Focus Renewable energy

10.01.2026

Renewables: staying put would cost Italy €137 billion.

The OIR 2025 Report shows that halting the transition would cost Italy 137 billion euros by 2050. Investing in renewables generates widespread economic and employment benefits.

The energy transition is no longer just a question of objectives, but of economic survival. According to the latest Annual Report from AGICI 's Renewable Energy Observatory (OIR) , presented in Milan, failure to achieve the targets set by the 2024 NECP would cost Italy €137 billion by 2050 , in addition to the potential loss of 342,000 jobs.

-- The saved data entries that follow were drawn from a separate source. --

-- pv_equiv track=rewrite | github.com/linkeLi0421/auto-bug-migration | script/react_agent/tools/extra_patch_tools.py | _brace_delta_ignoring_comments
-- ===== SOURCE A (Python) =====
-- from typing import Any, Dict, Iterable, List, Optional, Tuple
--
-- def _brace_delta_ignoring_comments(code: str, in_block_comment: bool) -> Tuple[int, bool]:
--     """Return (brace_delta, in_block_comment_after) for a single C code line."""
--     delta = 0
--     i = 0
--     n = len(code)
--     while i < n:
--         if in_block_comment:
--             end = code.find("*/", i)
--             if end < 0:
--                 return delta, True
--             i = end + 2
--             in_block_comment = False
--             continue
--
--         if code.startswith("//", i):
--             break
--         if code.startswith("/*", i):
--             in_block_comment = True
--             i += 2
--             continue
--
--         ch = code[i]
--         if ch == "{":
--             delta += 1
--         elif ch == "}":
--             delta -= 1
--         i += 1
--
--     return delta, in_block_comment
-- ===== SOURCE B (Python) =====
-- def _brace_delta_ignoring_comments(code, in_block_comment):
--     """Return (brace_delta, in_block_comment_after) for a single C code line.
--
--     Char-by-char DFA (CODE / SLASH / BLOCK / STAR): strips comment content into
--     nothing, collects code characters into buf, then counts braces at the end.
--     """
--     CODE, SLASH, BLOCK, STAR = 0, 1, 2, 3
--     state = BLOCK if in_block_comment else CODE
--     buf = []
--     for ch in code:
--         if state == CODE:
--             if ch == '/':
--                 state = SLASH
--             else:
--                 buf.append(ch)
--         elif state == SLASH:
--             if ch == '/':
--                 break  # line comment: rest of line ignored
--             elif ch == '*':
--                 state = BLOCK
--             else:
--                 buf.append('/')
--                 buf.append(ch)
--                 state = CODE
--         elif state == BLOCK:
--             if ch == '*':
--                 state = STAR
--         else:  # STAR: inside block comment, just saw '*'
--             if ch == '/':
--                 state = CODE
--             elif ch != '*':
--                 state = BLOCK
--     delta = buf.count('{') - buf.count('}')
--     return delta, state in (BLOCK, STAR)
-- ===== Notes on version B (the rewrite author's own statement) =====
-- stated objective: alternative
-- what changed: Replaces A's index-jumping loop (str.find for '*/', startswith probes for '//' and '/*', inline brace counting) with a char-by-char 4-state DFA that strips comment content into a buffer and counts both braces in separate passes at the end.
import Mathlib
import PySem

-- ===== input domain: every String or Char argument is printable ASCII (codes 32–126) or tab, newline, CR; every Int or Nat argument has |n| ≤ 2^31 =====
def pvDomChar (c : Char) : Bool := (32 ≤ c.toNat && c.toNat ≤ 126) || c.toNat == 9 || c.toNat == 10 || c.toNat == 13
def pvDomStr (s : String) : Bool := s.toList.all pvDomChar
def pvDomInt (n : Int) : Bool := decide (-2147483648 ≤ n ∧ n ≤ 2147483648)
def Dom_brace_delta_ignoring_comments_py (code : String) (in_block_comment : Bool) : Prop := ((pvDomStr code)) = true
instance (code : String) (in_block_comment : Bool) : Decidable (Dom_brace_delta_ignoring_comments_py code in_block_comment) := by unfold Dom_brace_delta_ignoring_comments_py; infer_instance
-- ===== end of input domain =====

-- B replaces A's index jumps (str.find("*/"), startswith probes, inline brace counting) by a
-- char-by-char 4-state DFA that buffers non-comment characters and counts braces afterwards.
-- ===== PORT A =====
-- port of `code.find("*/", i)` followed by `i = end + 2`: returns the suffix after the
-- first "*/", or none if absent (exact: str.find scans left to right).
def pvSkipStarSlash : List Char → Option (List Char)
  | [] => none
  | c :: rest =>
    if c = '*' ∧ rest.head? = some '/' then some rest.tail
    else pvSkipStarSlash rest

theorem pvSkipStarSlash_length_lt : ∀ (cs r : List Char), pvSkipStarSlash cs = some r → r.length < cs.length := by
  intro cs
  induction cs with
  | nil => intro r h; simp [pvSkipStarSlash] at h
  | cons c rest ih =>
    intro r h
    simp only [pvSkipStarSlash] at h
    split_ifs at h with hc
    · cases h; cases rest <;> simp_all
    · have := ih r h; simp; omega

-- A's while loop as structural recursion over the remaining characters
def pvBraceA : List Char → Bool → Int → Int × Bool
  | [], inb, d => (d, inb)
  | c :: rest, inb, d =>
    if inb then
      match h : pvSkipStarSlash (c :: rest) with
      | none => (d, true)
      | some r => pvBraceA r false d
    else if c = '/' ∧ rest.head? = some '/' then (d, false)   -- startswith("//", i): break
    else if c = '/' ∧ rest.head? = some '*' then pvBraceA rest.tail true d  -- startswith("/*", i)
    else if c = '{' then pvBraceA rest false (d + 1)
    else if c = '}' then pvBraceA rest false (d - 1)
    else pvBraceA rest false d
termination_by cs _ _ => cs.length
decreasing_by
  · exact pvSkipStarSlash_length_lt _ _ h
  all_goals cases rest <;> simp_all <;> omega

def brace_delta_ignoring_comments_py (code : String) (in_block_comment : Bool) : Int × Bool :=
  pvBraceA code.toList in_block_comment 0

-- ===== PORT B =====
inductive PvSt where
  | code | slash | block | star
deriving DecidableEq, Repr

-- Source B's for-loop: DFA over the characters, appending non-comment chars to buf
def pvScanB : List Char → PvSt → List Char → List Char × PvSt
  | [], st, buf => (buf, st)
  | c :: rest, st, buf =>
    match st with
    | .code =>
      if c = '/' then pvScanB rest .slash buf
      else pvScanB rest .code (buf ++ [c])
    | .slash =>
      if c = '/' then (buf, .slash)                 -- break: line comment
      else if c = '*' then pvScanB rest .block buf
      else pvScanB rest .code (buf ++ ['/', c])
    | .block =>
      if c = '*' then pvScanB rest .star buf
      else pvScanB rest .block buf
    | .star =>
      if c = '/' then pvScanB rest .code buf
      else if c = '*' then pvScanB rest .star buf
      else pvScanB rest .block buf

def brace_delta_ignoring_comments_py_alt (code : String) (in_block_comment : Bool) : Int × Bool :=
  let r := pvScanB code.toList (if in_block_comment then .block else .code) []
  ((PySem.List.count r.1 '{' : Int) - (PySem.List.count r.1 '}' : Int),
   r.2 = PvSt.block || r.2 = PvSt.star)

-- ===== PRECONDITION & SPEC =====
def Spec_brace_delta_ignoring_comments_py (code : String) (in_block_comment : Bool) (out : Int × Bool) : Prop := out = brace_delta_ignoring_comments_py_alt code in_block_comment
instance (code : String) (in_block_comment : Bool) (out : Int × Bool) : Decidable (Spec_brace_delta_ignoring_comments_py code in_block_comment out) := by unfold Spec_brace_delta_ignoring_comments_py; infer_instance

-- ===== CLAIM (what is proved, stated in full; the proofs are below) =====
def Claim_equal_brace_delta_ignoring_comments_py : Prop := ∀ (code : String) (in_block_comment : Bool), Dom_brace_delta_ignoring_comments_py code in_block_comment → Spec_brace_delta_ignoring_comments_py code in_block_comment (brace_delta_ignoring_comments_py code in_block_comment)

-- ===== LEMMAS AND PROOFS =====
def pvCnt (buf : List Char) : Int :=
  (PySem.List.count buf '{' : Int) - (PySem.List.count buf '}' : Int)

def pvOutPair (d : Int) (r : List Char × PvSt) : Int × Bool :=
  (d + pvCnt r.1, r.2 = PvSt.block || r.2 = PvSt.star)

theorem pvScanB_buf : ∀ (cs : List Char) (st : PvSt) (buf : List Char),
    pvScanB cs st buf = (buf ++ (pvScanB cs st []).1, (pvScanB cs st []).2)
  | [], st, buf => by simp [pvScanB]
  | c :: rest, st, buf => by
    cases st with
    | code =>
      by_cases h : c = '/'
      · simp only [pvScanB, if_pos h]
        exact pvScanB_buf rest .slash buf
      · simp only [pvScanB, if_neg h, List.nil_append]
        rw [pvScanB_buf rest .code (buf ++ [c]), pvScanB_buf rest .code [c], List.append_assoc]
    | slash =>
      by_cases h : c = '/'
      · simp [pvScanB, if_pos h]
      · by_cases h2 : c = '*'
        · simp only [pvScanB, if_neg h, if_pos h2]
          exact pvScanB_buf rest .block buf
        · simp only [pvScanB, if_neg h, if_neg h2, List.nil_append]
          rw [pvScanB_buf rest .code (buf ++ ['/', c]), pvScanB_buf rest .code ['/', c],
            List.append_assoc]
    | block =>
      by_cases h : c = '*'
      · simp only [pvScanB, if_pos h]; exact pvScanB_buf rest .star buf
      · simp only [pvScanB, if_neg h]; exact pvScanB_buf rest .block buf
    | star =>
      by_cases h : c = '/'
      · simp only [pvScanB, if_pos h]; exact pvScanB_buf rest .code buf
      · by_cases h2 : c = '*'
        · simp only [pvScanB, if_neg h, if_pos h2]; exact pvScanB_buf rest .star buf
        · simp only [pvScanB, if_neg h, if_neg h2]; exact pvScanB_buf rest .block buf

theorem pvCnt_cons (c : Char) (buf : List Char) :
    pvCnt (c :: buf) = (if c = '{' then (1:Int) else if c = '}' then -1 else 0) + pvCnt buf := by
  by_cases h1 : c = '{'
  · subst h1; simp [pvCnt, PySem.List.count_eq]; ring
  · by_cases h2 : c = '}'
    · subst h2; simp [pvCnt, PySem.List.count_eq]; ring
    · simp [pvCnt, PySem.List.count_eq, h1, h2]

theorem pvBraceA_true (cs : List Char) (d : Int) :
    pvBraceA cs true d = (match pvSkipStarSlash cs with
      | none => (d, true)
      | some r => pvBraceA r false d) := by
  cases cs with
  | nil => simp [pvBraceA, pvSkipStarSlash]
  | cons c rest =>
    simp only [pvBraceA, if_pos]
    split <;> split <;> simp_all

theorem pvMain : ∀ (n : Nat),
    (∀ cs : List Char, cs.length + 1 ≤ n →
      ∀ d, pvBraceA ('*' :: cs) true d = pvOutPair d (pvScanB cs .star [])) ∧
    (∀ cs : List Char, cs.length ≤ n →
      (∀ d, pvBraceA cs true d = pvOutPair d (pvScanB cs .block [])) ∧
      (∀ d, pvBraceA cs false d = pvOutPair d (pvScanB cs .code []))) := by
  intro n
  induction n with
  | zero =>
    refine ⟨fun cs h => by omega, fun cs h => ?_⟩
    have : cs = [] := by cases cs <;> simp_all
    subst this
    exact ⟨fun d => by simp [pvBraceA, pvScanB, pvOutPair, pvCnt, PySem.List.count_eq],
           fun d => by simp [pvBraceA, pvScanB, pvOutPair, pvCnt, PySem.List.count_eq]⟩
  | succ n ih =>
    have hstar : ∀ cs : List Char, cs.length + 1 ≤ n + 1 →
        ∀ d, pvBraceA ('*' :: cs) true d = pvOutPair d (pvScanB cs .star []) := by
      intro cs hlen d
      rcases cs with _ | ⟨c, r⟩
      · simp [pvBraceA_true, pvSkipStarSlash, pvScanB, pvOutPair, pvCnt, PySem.List.count_eq]
      · by_cases hc : c = '/'
        · subst hc
          have hsk : pvSkipStarSlash ('*' :: '/' :: r) = some r := by simp [pvSkipStarSlash]
          rw [pvBraceA_true, hsk]
          have := (ih.2 r (by simp at hlen ⊢; omega)).2 d
          simpa [pvScanB] using this
        · by_cases hs : c = '*'
          · subst hs
            have hsk : pvSkipStarSlash ('*' :: '*' :: r) = pvSkipStarSlash ('*' :: r) := by
              simp [pvSkipStarSlash]
            rw [pvBraceA_true, hsk, ← pvBraceA_true]
            have := ih.1 r (by simp at hlen ⊢; omega) d
            simpa [pvScanB] using this
          · have hsk : pvSkipStarSlash ('*' :: c :: r) = pvSkipStarSlash (c :: r) := by
              simp [pvSkipStarSlash, hc]
            rw [pvBraceA_true, hsk, ← pvBraceA_true]
            have := (ih.2 (c :: r) (by simp at hlen ⊢; omega)).1 d
            simpa [pvScanB, hc, hs] using this
    refine ⟨hstar, fun cs hlen => ⟨fun d => ?_, fun d => ?_⟩⟩
    · -- block state
      rcases cs with _ | ⟨c, r⟩
      · simp [pvBraceA, pvScanB, pvOutPair, pvCnt, PySem.List.count_eq]
      · by_cases hs : c = '*'
        · subst hs
          have := hstar r (by simpa using hlen) d
          simpa [pvScanB] using this
        · have hsk : pvSkipStarSlash (c :: r) = pvSkipStarSlash r := by
            simp [pvSkipStarSlash, hs]
          rw [pvBraceA_true, hsk, ← pvBraceA_true]
          have := (ih.2 r (by simp at hlen ⊢; omega)).1 d
          simpa [pvScanB, hs] using this
    · -- code state
      rcases cs with _ | ⟨c, r⟩
      · simp [pvBraceA, pvScanB, pvOutPair, pvCnt, PySem.List.count_eq]
      · by_cases hc : c = '/'
        · subst hc
          rcases r with _ | ⟨c2, r2⟩
          · simp [pvBraceA, pvScanB, pvOutPair, pvCnt, PySem.List.count_eq]
          · by_cases h2 : c2 = '/'
            · subst h2
              simp [pvBraceA, pvScanB, pvOutPair, pvCnt, PySem.List.count_eq]
            · by_cases h3 : c2 = '*'
              · subst h3
                have hA : pvBraceA ('/' :: '*' :: r2) false d = pvBraceA r2 true d := by
                  simp [pvBraceA]
                rw [hA]
                have := (ih.2 r2 (by simp at hlen ⊢; omega)).1 d
                simpa [pvScanB, h2] using this
              · have hA : pvBraceA ('/' :: c2 :: r2) false d = pvBraceA (c2 :: r2) false d := by
                  simp [pvBraceA, h2, h3]
                rw [hA]
                have := (ih.2 (c2 :: r2) (by simp at hlen ⊢; omega)).2 d
                rw [this]
                simp [pvOutPair, pvCnt_cons, pvScanB, pvScanB_buf r2 .code [c2],
                  pvScanB_buf r2 .code ['/', c2], h2, h3]
        · have hA : pvBraceA (c :: r) false d
              = pvBraceA r false (d + (if c = '{' then 1 else if c = '}' then -1 else 0)) := by
            by_cases h4 : c = '{'
            · subst h4; simp [pvBraceA]
            · by_cases h5 : c = '}'
              · subst h5; simp [pvBraceA]; ring_nf
              · simp [pvBraceA, hc, h4, h5]
          rw [hA]
          have := (ih.2 r (by simp at hlen ⊢; omega)).2
                    (d + (if c = '{' then 1 else if c = '}' then -1 else 0))
          rw [this]
          simp [pvOutPair, pvCnt_cons, pvScanB, pvScanB_buf r .code [c], hc]
          ring

-- ===== VERDICT (by name: the statement is the Claim_ definition above) =====
theorem brace_delta_ignoring_comments_py_spec : Claim_equal_brace_delta_ignoring_comments_py := by
  intro code inb _
  unfold Spec_brace_delta_ignoring_comments_py brace_delta_ignoring_comments_py brace_delta_ignoring_comments_py_alt
  have h := ((pvMain code.toList.length).2 code.toList le_rfl)
  cases inb with
  | false => have := h.2 0; rw [this]; simp [pvOutPair, pvCnt]
  | true => have := h.1 0; rw [this]; simp [pvOutPair, pvCnt]
-- pv_equiv track=rewrite | github.com/AlvaroNovillo/spotify-metric-app | app/main/routes.py | _compute_market_breakdown
-- ===== SOURCE A (Python) =====
-- _MARKET_REGIONS = {
--     'North America': {'US', 'CA', 'MX'},
--     'Latin America': {
--         'BR', 'AR', 'CL', 'CO', 'PE', 'VE', 'EC', 'BO', 'PY', 'UY',
--         'CR', 'GT', 'HN', 'NI', 'PA', 'SV', 'DO', 'JM', 'TT', 'CU', 'BB',
--     },
--     'Europe': {
--         'GB', 'DE', 'FR', 'ES', 'IT', 'NL', 'BE', 'PT', 'SE', 'NO', 'DK',
--         'FI', 'PL', 'AT', 'CH', 'CZ', 'HU', 'RO', 'GR', 'HR', 'BG', 'SK',
--         'SI', 'EE', 'LV', 'LT', 'IS', 'IE', 'LU', 'MT', 'CY', 'RS', 'UA',
--     },
--     'Asia Pacific': {
--         'JP', 'AU', 'NZ', 'SG', 'MY', 'TH', 'ID', 'PH', 'VN', 'KR',
--         'TW', 'HK', 'IN', 'PK', 'BD', 'LK', 'NP',
--     },
--     'Middle East & Africa': {
--         'ZA', 'NG', 'GH', 'KE', 'EG', 'MA', 'TN', 'AE', 'SA', 'QA',
--         'KW', 'BH', 'IL', 'TR', 'JO', 'LB', 'OM',
--     },
-- }
--
-- def _compute_market_breakdown(markets):
--     market_set = set(markets)
--     breakdown = {}
--     uncategorized = set(market_set)
--     for region, codes in _MARKET_REGIONS.items():
--         matched = market_set & codes
--         if matched:
--             breakdown[region] = len(matched)
--         uncategorized -= codes
--     if uncategorized:
--         breakdown['Other'] = len(uncategorized)
--     return breakdown
-- ===== SOURCE B (Python) =====
-- _REGION_OF = {
--     'US': 'North America', 'CA': 'North America', 'MX': 'North America',
--     'BR': 'Latin America', 'AR': 'Latin America', 'CL': 'Latin America',
--     'CO': 'Latin America', 'PE': 'Latin America', 'VE': 'Latin America',
--     'EC': 'Latin America', 'BO': 'Latin America', 'PY': 'Latin America',
--     'UY': 'Latin America', 'CR': 'Latin America', 'GT': 'Latin America',
--     'HN': 'Latin America', 'NI': 'Latin America', 'PA': 'Latin America',
--     'SV': 'Latin America', 'DO': 'Latin America', 'JM': 'Latin America',
--     'TT': 'Latin America', 'CU': 'Latin America', 'BB': 'Latin America',
--     'GB': 'Europe', 'DE': 'Europe', 'FR': 'Europe',
--     'ES': 'Europe', 'IT': 'Europe', 'NL': 'Europe',
--     'BE': 'Europe', 'PT': 'Europe', 'SE': 'Europe',
--     'NO': 'Europe', 'DK': 'Europe', 'FI': 'Europe',
--     'PL': 'Europe', 'AT': 'Europe', 'CH': 'Europe',
--     'CZ': 'Europe', 'HU': 'Europe', 'RO': 'Europe',
--     'GR': 'Europe', 'HR': 'Europe', 'BG': 'Europe',
--     'SK': 'Europe', 'SI': 'Europe', 'EE': 'Europe',
--     'LV': 'Europe', 'LT': 'Europe', 'IS': 'Europe',
--     'IE': 'Europe', 'LU': 'Europe', 'MT': 'Europe',
--     'CY': 'Europe', 'RS': 'Europe', 'UA': 'Europe',
--     'JP': 'Asia Pacific', 'AU': 'Asia Pacific', 'NZ': 'Asia Pacific',
--     'SG': 'Asia Pacific', 'MY': 'Asia Pacific', 'TH': 'Asia Pacific',
--     'ID': 'Asia Pacific', 'PH': 'Asia Pacific', 'VN': 'Asia Pacific',
--     'KR': 'Asia Pacific', 'TW': 'Asia Pacific', 'HK': 'Asia Pacific',
--     'IN': 'Asia Pacific', 'PK': 'Asia Pacific', 'BD': 'Asia Pacific',
--     'LK': 'Asia Pacific', 'NP': 'Asia Pacific', 'ZA': 'Middle East & Africa',
--     'NG': 'Middle East & Africa', 'GH': 'Middle East & Africa', 'KE': 'Middle East & Africa',
--     'EG': 'Middle East & Africa', 'MA': 'Middle East & Africa', 'TN': 'Middle East & Africa',
--     'AE': 'Middle East & Africa', 'SA': 'Middle East & Africa', 'QA': 'Middle East & Africa',
--     'KW': 'Middle East & Africa', 'BH': 'Middle East & Africa', 'IL': 'Middle East & Africa',
--     'TR': 'Middle East & Africa', 'JO': 'Middle East & Africa', 'LB': 'Middle East & Africa',
--     'OM': 'Middle East & Africa',
-- }
--
-- _REGION_ORDER = ['North America', 'Latin America', 'Europe',
--                  'Asia Pacific', 'Middle East & Africa', 'Other']
--
--
-- def _compute_market_breakdown(markets):
--     counts = {}
--     for code in set(markets):
--         region = _REGION_OF.get(code, 'Other')
--         counts[region] = counts.get(region, 0) + 1
--     return {r: counts[r] for r in _REGION_ORDER if r in counts}
-- ===== Notes on version B (the rewrite author's own statement) =====
-- stated objective: idiomatic
-- what changed: Replaces the five per-region set intersections/differences with a flat code->region reverse-lookup dict and a single counting pass over the deduplicated markets, emitting counts in a fixed region order.
import Mathlib
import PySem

In recent years, our country has accelerated the spread of renewables, particularly photovoltaics, but the growth rate remains insufficient to reach the 131 GW target for 2030. With an estimated gap of 17 GW, the risk is that it will slow down not only decarbonization, but also national competitiveness and energy security.

 

The costs of "doing nothing": more emissions and less employment

Postponing the transition would increase dependence on fossil fuels and exacerbate the economic and environmental impacts. The study estimates that a slowdown in the sector would result in an additional 585 million tons of CO₂, along with the additional consumption of 233 billion cubic meters of natural gas, 10 million tons of fuel oil, and 700,000 tons of coal.

Socially, the price of inaction is equally high: failing to push for renewables would put hundreds of thousands of jobs at risk, reducing growth opportunities in the very areas most in need of economic revival.

 

The opportunity of “doing”: economic and industrial benefits

If Italy were to meet its NECP targets, the overall benefits would exceed €162 billion by 2050.

The benefits would come from lower fossil fuel consumption (47%), reduced emissions (26%), more competitive energy prices (20%) and increased employment (6%).

With an additional investment of approximately €24 billion, the economic and environmental benefits would far outweigh the costs. The message is clear: investing in renewables is worthwhile, not only for sustainability but also for the country's energy and industrial balance.

 

A more stable system to attract investments

To fully realize this potential, clear rules, rapid authorization times, and coordinated national governance are needed. The lack of a stable regulatory framework continues to be a major obstacle for businesses and investors.

A coherent and predictable regulatory system is essential for fostering the growth of renewables, attracting capital, and consolidating a competitive and sustainable industrial supply chain.